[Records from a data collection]
/---
-- pv_equiv track=rewrite | github.com/antongoransson/advent-of-code-2016 | day07/day07.py | aba_bab
-- ===== SOURCE A (Python) =====
-- def aba_bab(ip):
--     string = ','.join(ip[1])
--     for seq in ip[0]:
--         for i in range(0, len(seq) - 2):
--             c1, c2, c3 = seq[i: i + 3]
--             if c1 == c3 and c1 != c2:
--                 bab_s = c2 + c1 + c2
--                 if bab_s in string:
--                     return True
--     return False
-- ===== SOURCE B (Python) =====
-- def aba_bab(ip):
--     joined = ','.join(ip[1])
--     babs = {(y, x) for x, y, z in zip(joined, joined[1:], joined[2:])
--             if x == z and x != y}
--     abas = {(a, b) for seq in ip[0] for a, b, c in zip(seq, seq[1:], seq[2:])
--             if a == c and a != b}
--     return not abas.isdisjoint(babs)
-- ===== Notes on version B (the rewrite author's own statement) =====
-- stated objective: alternative
-- what changed: A drives the search from each ABA candidate and runs a substring scan of the joined hypernet string per candidate; B never does a substring search: it summarises supernets into a set of (a,b) ABA pairs and the joined hypernet string into a set of (a,b) pairs whose BAB occurs, and answers by set-disjointness of the two pair sets.
import Mathlib
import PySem

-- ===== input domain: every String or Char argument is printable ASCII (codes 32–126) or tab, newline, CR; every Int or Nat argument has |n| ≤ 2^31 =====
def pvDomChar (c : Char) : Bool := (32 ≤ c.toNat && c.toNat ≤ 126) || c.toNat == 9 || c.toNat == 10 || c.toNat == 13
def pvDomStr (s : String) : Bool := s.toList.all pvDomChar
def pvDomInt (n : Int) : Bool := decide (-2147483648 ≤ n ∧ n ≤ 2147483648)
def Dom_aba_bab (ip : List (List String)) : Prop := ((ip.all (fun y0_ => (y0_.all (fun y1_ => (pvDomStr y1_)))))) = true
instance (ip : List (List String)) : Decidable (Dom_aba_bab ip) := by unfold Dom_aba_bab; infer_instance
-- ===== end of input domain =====

-- B drops A's per-candidate substring search: it builds one set of ABA pairs from the
-- supernets and one set of BAB pairs from the joined hypernet string, and answers by
-- set disjointness (an alternative decomposition of the same task).

-- ===== PORT A =====
-- inner loop: for i in range(0, len(seq) - 2): c1,c2,c3 = seq[i:i+3]; …
def abaInnerA (seq : List Char) (string : List Char) : Bool :=
  (PySem.List.pyRange 0 ((seq.length : Int) - 2) 1).any fun i =>
    match PySem.List.slice seq (some i) (some (i + 3)) with
    | [c1, c2, c3] => c1 == c3 && c1 != c2 && PySem.Chars.isIn [c2, c1, c2] string
    | _ => false

def aba_bab (ip : List (List String)) : Bool :=
  let string := PySem.Chars.join [','] ((PySem.List.pyGetD ip 1 []).map String.toList)
  ((PySem.List.pyGetD ip 0 []).map String.toList).any fun seq => abaInnerA seq string

-- ===== PORT B =====
-- zip(s, s[1:], s[2:]) as a list of character triples
def trips (l : List Char) : List (Char × Char × Char) := l.zip (l.tail.zip l.tail.tail)

def aba_bab_alt (ip : List (List String)) : Bool :=
  let joined := PySem.Chars.join [','] ((PySem.List.pyGetD ip 1 []).map String.toList)
  -- babs = {(y, x) for x, y, z in zip(joined, joined[1:], joined[2:]) if x == z and x != y}
  let babs : PySem.Set (Char × Char) :=
    PySem.Set.ofList (((trips joined).filter (fun t => t.1 == t.2.2 && t.1 != t.2.1)).map
      (fun t => (t.2.1, t.1)))
  -- abas = {(a, b) for seq in ip[0] for a, b, c in zip(seq, seq[1:], seq[2:]) if a == c and a != b}
  let abas : PySem.Set (Char × Char) :=
    PySem.Set.ofList (((PySem.List.pyGetD ip 0 []).map String.toList).flatMap (fun seq =>
      ((trips seq).filter (fun t => t.1 == t.2.2 && t.1 != t.2.1)).map (fun t => (t.1, t.2.1))))
  -- return not abas.isdisjoint(babs)
  !(PySem.Set.isdisjoint abas babs)

-- ===== PRECONDITION & SPEC =====
-- Pre_ excludes only inputs where Python A raises IndexError (ip[1] with fewer than 2 elements).
def Pre_aba_bab (ip : List (List String)) : Prop := 2 ≤ ip.length
instance (ip : List (List String)) : Decidable (Pre_aba_bab ip) := by unfold Pre_aba_bab; infer_instance
def pvWitness_aba_bab : List (List String) := [["xyx"], ["axyxb"]]

def Spec_aba_bab (ip : List (List String)) (out : Bool) : Prop := out = aba_bab_alt ip
instance (ip : List (List String)) (out : Bool) : Decidable (Spec_aba_bab ip out) := by unfold Spec_aba_bab; infer_instance

-- ===== CLAIM (what is proved, stated in full; the proofs are below) =====
def Claim_equal_aba_bab : Prop := ∀ (ip : List (List String)), Dom_aba_bab ip → Pre_aba_bab ip → Spec_aba_bab ip (aba_bab ip)

-- ===== LEMMAS AND PROOFS =====

-- pyRange 0 (len - 2) 1 is the Nat range of window starts
lemma pyRange_len_sub_two (n : Nat) :
    PySem.List.pyRange 0 ((n : Int) - 2) 1 = (List.range (n - 2)).map (Nat.cast) := by
  rcases n with _ | _ | m
  · simp [pysem]
  · simp [pysem]
  · have h2 : ((m + 2 : Nat) : Int) - 2 = ((m : Nat) : Int) := by push_cast; ring
    rw [h2, PySem.List.pyRange_zero_natCast]
    simp

-- Nat-index window loop = any over zipped triples
lemma windows_any : ∀ (l : List Char) (R : Char → Char → Char → Bool),
    ((List.range (l.length - 2)).any fun i =>
      match (l.drop i).take 3 with
      | [c1, c2, c3] => R c1 c2 c3
      | _ => false)
    = (trips l).any fun t => R t.1 t.2.1 t.2.2
  | [], _ => by simp [trips]
  | [a], _ => by simp [trips]
  | [a, b], _ => by simp [trips]
  | a :: b :: c :: t, R => by
    have ih := windows_any (b :: c :: t) R
    simp only [trips, List.length_cons, List.tail_cons, List.zip_cons_cons, List.any_cons] at ih ⊢
    rw [show (t.length + 1 + 1 + 1 - 2) = t.length + 1 from by omega] at *
    simp only [List.range_succ_eq_map, List.any_cons, List.any_map, Function.comp_def] at *
    congr 1

-- index loop over Int range with Python slices = any over zipped triples
lemma range_any_eq_zip3_any (l : List Char) (R : Char → Char → Char → Bool) :
    ((PySem.List.pyRange 0 ((l.length : Int) - 2) 1).any fun i =>
      match PySem.List.slice l (some i) (some (i + 3)) with
      | [c1, c2, c3] => R c1 c2 c3
      | _ => false)
    = (trips l).any fun t => R t.1 t.2.1 t.2.2 := by
  rw [pyRange_len_sub_two, List.any_map, ← windows_any l R]
  apply PySem.List.any_congr_mem
  intro i _
  have h3 : ((i : Int) + 3) = ((i : Int) + ((3 : Nat) : Int)) := by norm_num
  simp only [Function.comp_def, h3, PySem.List.slice_natCast_add]

-- 'bab_s in string' for a length-3 candidate = some zipped triple of string equals it
lemma isIn3_eq (s : List Char) (b a c : Char) :
    PySem.Chars.isIn [b, a, c] s = (trips s).any fun t => t == (b, a, c) := by
  rw [show ((trips s).any fun t => t == (b, a, c))
        = ((trips s).any fun t => ((t.1, t.2.1, t.2.2) : Char × Char × Char) == (b, a, c))
      from rfl]
  rw [← windows_any s (fun c1 c2 c3 => (c1, c2, c3) == (b, a, c))]
  rw [Bool.eq_iff_iff, ← PySem.Chars.exists_prefix_drop_iff_isIn, List.any_eq_true]
  constructor
  · rintro ⟨j, hp⟩
    have hlen : ([b, a, c] : List Char).length ≤ (s.drop j).length := hp.length_le
    rw [List.length_drop] at hlen
    have heq := List.prefix_iff_eq_take.mp hp
    refine ⟨j, List.mem_range.mpr (by simp at hlen; omega), ?_⟩
    have heq3 : List.take 3 (List.drop j s) = [b, a, c] := by simpa using heq.symm
    rw [heq3]
    simp
  · rintro ⟨i, hi, he⟩
    rcases hw : (s.drop i).take 3 with _ | ⟨c1, _ | ⟨c2, _ | ⟨c3, _ | _⟩⟩⟩ <;>
      rw [hw] at he <;> simp at he
    obtain ⟨h1, h2, h3⟩ := he
    subst h1; subst h2; subst h3
    exact ⟨i, hw ▸ List.take_prefix 3 _⟩

-- characterization of port A as a Prop
lemma A_iff (ip : List (List String)) :
    aba_bab ip = true ↔
      ∃ seq ∈ (PySem.List.pyGetD ip 0 []).map String.toList, ∃ t ∈ trips seq,
        t.1 = t.2.2 ∧ t.1 ≠ t.2.1 ∧
        ∃ u ∈ trips (PySem.Chars.join [','] ((PySem.List.pyGetD ip 1 []).map String.toList)),
          u = (t.2.1, t.1, t.2.1) := by
  unfold aba_bab
  rw [PySem.List.any_congr_mem (g := fun seq =>
      (trips seq).any fun t => t.1 == t.2.2 && t.1 != t.2.1 &&
        PySem.Chars.isIn [t.2.1, t.1, t.2.1]
          (PySem.Chars.join [','] ((PySem.List.pyGetD ip 1 []).map String.toList)))
      (fun seq _ => by unfold abaInnerA; exact range_any_eq_zip3_any _ _)]
  simp only [isIn3_eq, List.any_eq_true, Bool.and_eq_true, beq_iff_eq, bne_iff_ne, ne_eq,
    and_assoc]

-- characterization of port B as a Prop
lemma B_iff (ip : List (List String)) :
    aba_bab_alt ip = true ↔
      ∃ p : Char × Char,
        (∃ seq ∈ (PySem.List.pyGetD ip 0 []).map String.toList, ∃ t ∈ trips seq,
          t.1 = t.2.2 ∧ t.1 ≠ t.2.1 ∧ (t.1, t.2.1) = p) ∧
        (∃ u ∈ trips (PySem.Chars.join [','] ((PySem.List.pyGetD ip 1 []).map String.toList)),
          u.1 = u.2.2 ∧ u.1 ≠ u.2.1 ∧ (u.2.1, u.1) = p) := by
  unfold aba_bab_alt
  rw [Bool.not_eq_eq_eq_not, Bool.not_true, Bool.eq_false_iff, ne_eq,
    PySem.Set.isdisjoint_iff]
  push_neg
  simp only [PySem.Set.mem_ofList, List.mem_flatMap, List.mem_map, List.mem_filter,
    Bool.and_eq_true, beq_iff_eq, bne_iff_ne, ne_eq]
  constructor
  · rintro ⟨p, ⟨seq, hseq, t, ⟨ht, h1, h2⟩, hp⟩, u, ⟨hu, h3, h4⟩, hq⟩
    exact ⟨p, ⟨seq, hseq, t, ht, h1, h2, hp⟩, u, hu, h3, h4, hq⟩
  · rintro ⟨p, ⟨seq, hseq, t, ht, h1, h2, hp⟩, u, hu, h3, h4, hq⟩
    exact ⟨p, ⟨seq, hseq, t, ⟨ht, h1, h2⟩, hp⟩, u, ⟨hu, h3, h4⟩, hq⟩

-- ===== VERDICT (by name: the statement is the Claim_ definition above) =====
theorem aba_bab_spec : Claim_equal_aba_bab := by
  intro ip _ _
  unfold Spec_aba_bab
  rw [Bool.eq_iff_iff, A_iff, B_iff]
  constructor
  · rintro ⟨seq, hseq, t, ht, h1, h2, u, hu, rfl⟩
    exact ⟨(t.1, t.2.1), ⟨seq, hseq, t, ht, h1, h2, rfl⟩,
      (t.2.1, t.1, t.2.1), hu, h1 ▸ rfl, fun h => h2 h.symm, rfl⟩
  · rintro ⟨p, ⟨seq, hseq, t, ht, h1, h2, rfl⟩, u, hu, h3, h4, hq⟩
    refine ⟨seq, hseq, t, ht, h1, h2, u, hu, ?_⟩
    obtain ⟨hq1, hq2⟩ := Prod.mk.injEq .. ▸ hq
    have : u = (u.1, u.2.1, u.2.2) := rfl
    rw [this, hq1, hq2, ← h3, hq2]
\---
## Prompt
Print the lines above from the one with "-- set disjointness" through the one with "match PySem.List.slice seq", both included, exactly as written and nothing more.

## Answer section
-- set disjointness (an alternative decomposition of the same task).

-- ===== PORT A =====
-- inner loop: for i in range(0, len(seq) - 2): c1,c2,c3 = seq[i:i+3]; …
def abaInnerA (seq : List Char) (string : List Char) : Bool :=
  (PySem.List.pyRange 0 ((seq.length : Int) - 2) 1).any fun i =>
    match PySem.List.slice seq (some i) (some (i + 3)) with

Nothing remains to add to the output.